Action item:
The listing below holds a line with "-- ===== PORT A" and a line with "def pvLoopA : List Char → Bool". Reproduce those two lines exactly, plus everything between them.

Start of Block

-- pv_equiv track=rewrite | github.com/danielc92/flask_login_system | app.py | validate_username
-- ===== SOURCE A (Python) =====
-- from string import ascii_letters
-- from string import digits
--
-- def validate_username(name):
--
--     invalid = False
--
--     for char in name:
--         if char in (ascii_letters + digits):
--             continue
--         else:
--             invalid = True
--             break
--
--     return invalid
-- ===== SOURCE B (Python) =====
-- def validate_username(name):
--     # Divide and conquer: a string contains a disallowed character iff either half does.
--     # A single character is judged by its code point against the three alphanumeric ASCII ranges.
--     if not name:
--         return False
--     if len(name) == 1:
--         o = ord(name)
--         return not (48 <= o <= 57 or 65 <= o <= 90 or 97 <= o <= 122)
--     mid = len(name) // 2
--     return validate_username(name[:mid]) or validate_username(name[mid:])
-- ===== Notes on version B (the rewrite author's own statement) =====
-- stated objective: alternative
-- what changed: Replaces the linear flag-and-break scan with alphabet-string membership by a divide-and-conquer recursion that splits the string in halves and judges a single character arithmetically by its code point against the three ASCII ranges.
import Mathlib
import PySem

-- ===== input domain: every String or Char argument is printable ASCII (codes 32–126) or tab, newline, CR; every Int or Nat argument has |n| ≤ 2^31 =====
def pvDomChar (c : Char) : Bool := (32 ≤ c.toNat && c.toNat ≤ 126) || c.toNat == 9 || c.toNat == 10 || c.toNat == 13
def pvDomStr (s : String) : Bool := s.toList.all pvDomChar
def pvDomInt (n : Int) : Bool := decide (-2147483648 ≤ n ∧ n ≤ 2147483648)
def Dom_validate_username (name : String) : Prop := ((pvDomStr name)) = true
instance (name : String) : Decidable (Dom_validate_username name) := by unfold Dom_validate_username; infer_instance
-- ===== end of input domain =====

-- B replaces A's flag-and-break scan over the alphabet string by a halving divide-and-conquer with code-point range checks; alternative, same result.


-- ===== PORT A =====
-- ascii_letters + digits
def pvAllowed : List Char :=
  "abcdefghijklmnopqrstuvwxyzABCDEFGHIJKLMNOPQRSTUVWXYZ0123456789".toList

-- the for-loop with `invalid = True; break`: first char not in the allowed string decides
-- (`char in (ascii_letters + digits)` on a single char is membership in that string's characters)
def pvLoopA : List Char → Bool
  | [] => false
  | c :: rest => if pvAllowed.contains c then pvLoopA rest else true

def validate_username (name : String) : Bool := pvLoopA name.toList

-- ===== PORT B =====
-- not (48 <= o <= 57 or 65 <= o <= 90 or 97 <= o <= 122) with o = ord(c)
def pvBadChar (c : Char) : Bool :=
  !((48 ≤ c.toNat && c.toNat ≤ 57) || (65 ≤ c.toNat && c.toNat ≤ 90) ||
    (97 ≤ c.toNat && c.toNat ≤ 122))

-- the divide-and-conquer recursion; name[:mid] / name[mid:] with 0 ≤ mid ≤ len are exactly take/drop
def pvSplitB : List Char → Bool
  | [] => false
  | [c] => pvBadChar c
  | c₀ :: c₁ :: rest =>
      pvSplitB ((c₀ :: c₁ :: rest).take ((c₀ :: c₁ :: rest).length / 2)) ||
      pvSplitB ((c₀ :: c₁ :: rest).drop ((c₀ :: c₁ :: rest).length / 2))
termination_by cs => cs.length
decreasing_by
  · simp only [List.length_take, List.length_cons]; omega
  · simp only [List.length_drop, List.length_cons]; omega

def validate_username_alt (name : String) : Bool := pvSplitB name.toList

-- ===== PRECONDITION & SPEC =====
def Spec_validate_username (name : String) (out : Bool) : Prop := out = validate_username_alt name
instance (name : String) (out : Bool) : Decidable (Spec_validate_username name out) := by unfold Spec_validate_username; infer_instance

-- ===== CLAIM (what is proved, stated in full; the proofs are below) =====
def Claim_equal_validate_username : Prop := ∀ (name : String), Dom_validate_username name → Spec_validate_username name (validate_username name)

-- ===== LEMMAS AND PROOFS =====
theorem pvLoopA_eq_any (cs : List Char) :
    pvLoopA cs = cs.any (fun c => !pvAllowed.contains c) := by
  induction cs with
  | nil => rfl
  | cons c rest ih =>
    rw [pvLoopA, List.any_cons, ih]
    cases hc : pvAllowed.contains c
    · simp
    · simp

theorem pvAny_congr {α : Type} (p q : α → Bool) (l : List α)
    (h : ∀ a ∈ l, p a = q a) : l.any p = l.any q := by
  induction l with
  | nil => rfl
  | cons a t ih =>
    simp only [List.any_cons, h a (List.mem_cons_self ..),
      ih (fun b hb => h b (List.mem_cons_of_mem _ hb))]

theorem pvSplitB_eq_any (cs : List Char) : pvSplitB cs = cs.any pvBadChar := by
  fun_induction pvSplitB cs with
  | case1 => rfl
  | case2 c => simp [List.any]
  | case3 c₀ c₁ rest ih1 ih2 =>
    rw [ih1, ih2, ← List.any_append, List.take_append_drop]

theorem contains_eq_of_dom (c : Char) (hd : pvDomChar c = true) :
    pvAllowed.contains c = !pvBadChar c := by
  have h126 : c.toNat ≤ 126 := by
    simp only [pvDomChar, Bool.or_eq_true, Bool.and_eq_true, decide_eq_true_eq,
      beq_iff_eq] at hd
    omega
  have hofn : Char.ofNat c.toNat = c := Char.ofNat_toNat c
  interval_cases h : c.toNat <;> (rw [← hofn]; decide)

-- ===== VERDICT (by name: the statement is the Claim_ definition above) =====
theorem validate_username_spec : Claim_equal_validate_username := by
  intro name hdom
  show validate_username name = validate_username_alt name
  rw [validate_username, validate_username_alt, pvLoopA_eq_any, pvSplitB_eq_any]
  refine pvAny_congr _ _ _ (fun c hc => ?_)
  have hd : pvDomChar c = true := by
    have := (List.all_eq_true.mp hdom) c hc
    simpa using this
  rw [contains_eq_of_dom c hd, Bool.not_not]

End of Block

Result of the task:
-- ===== PORT A =====
-- ascii_letters + digits
def pvAllowed : List Char :=
  "abcdefghijklmnopqrstuvwxyzABCDEFGHIJKLMNOPQRSTUVWXYZ0123456789".toList

-- the for-loop with `invalid = True; break`: first char not in the allowed string decides
-- (`char in (ascii_letters + digits)` on a single char is membership in that string's characters)
def pvLoopA : List Char → Bool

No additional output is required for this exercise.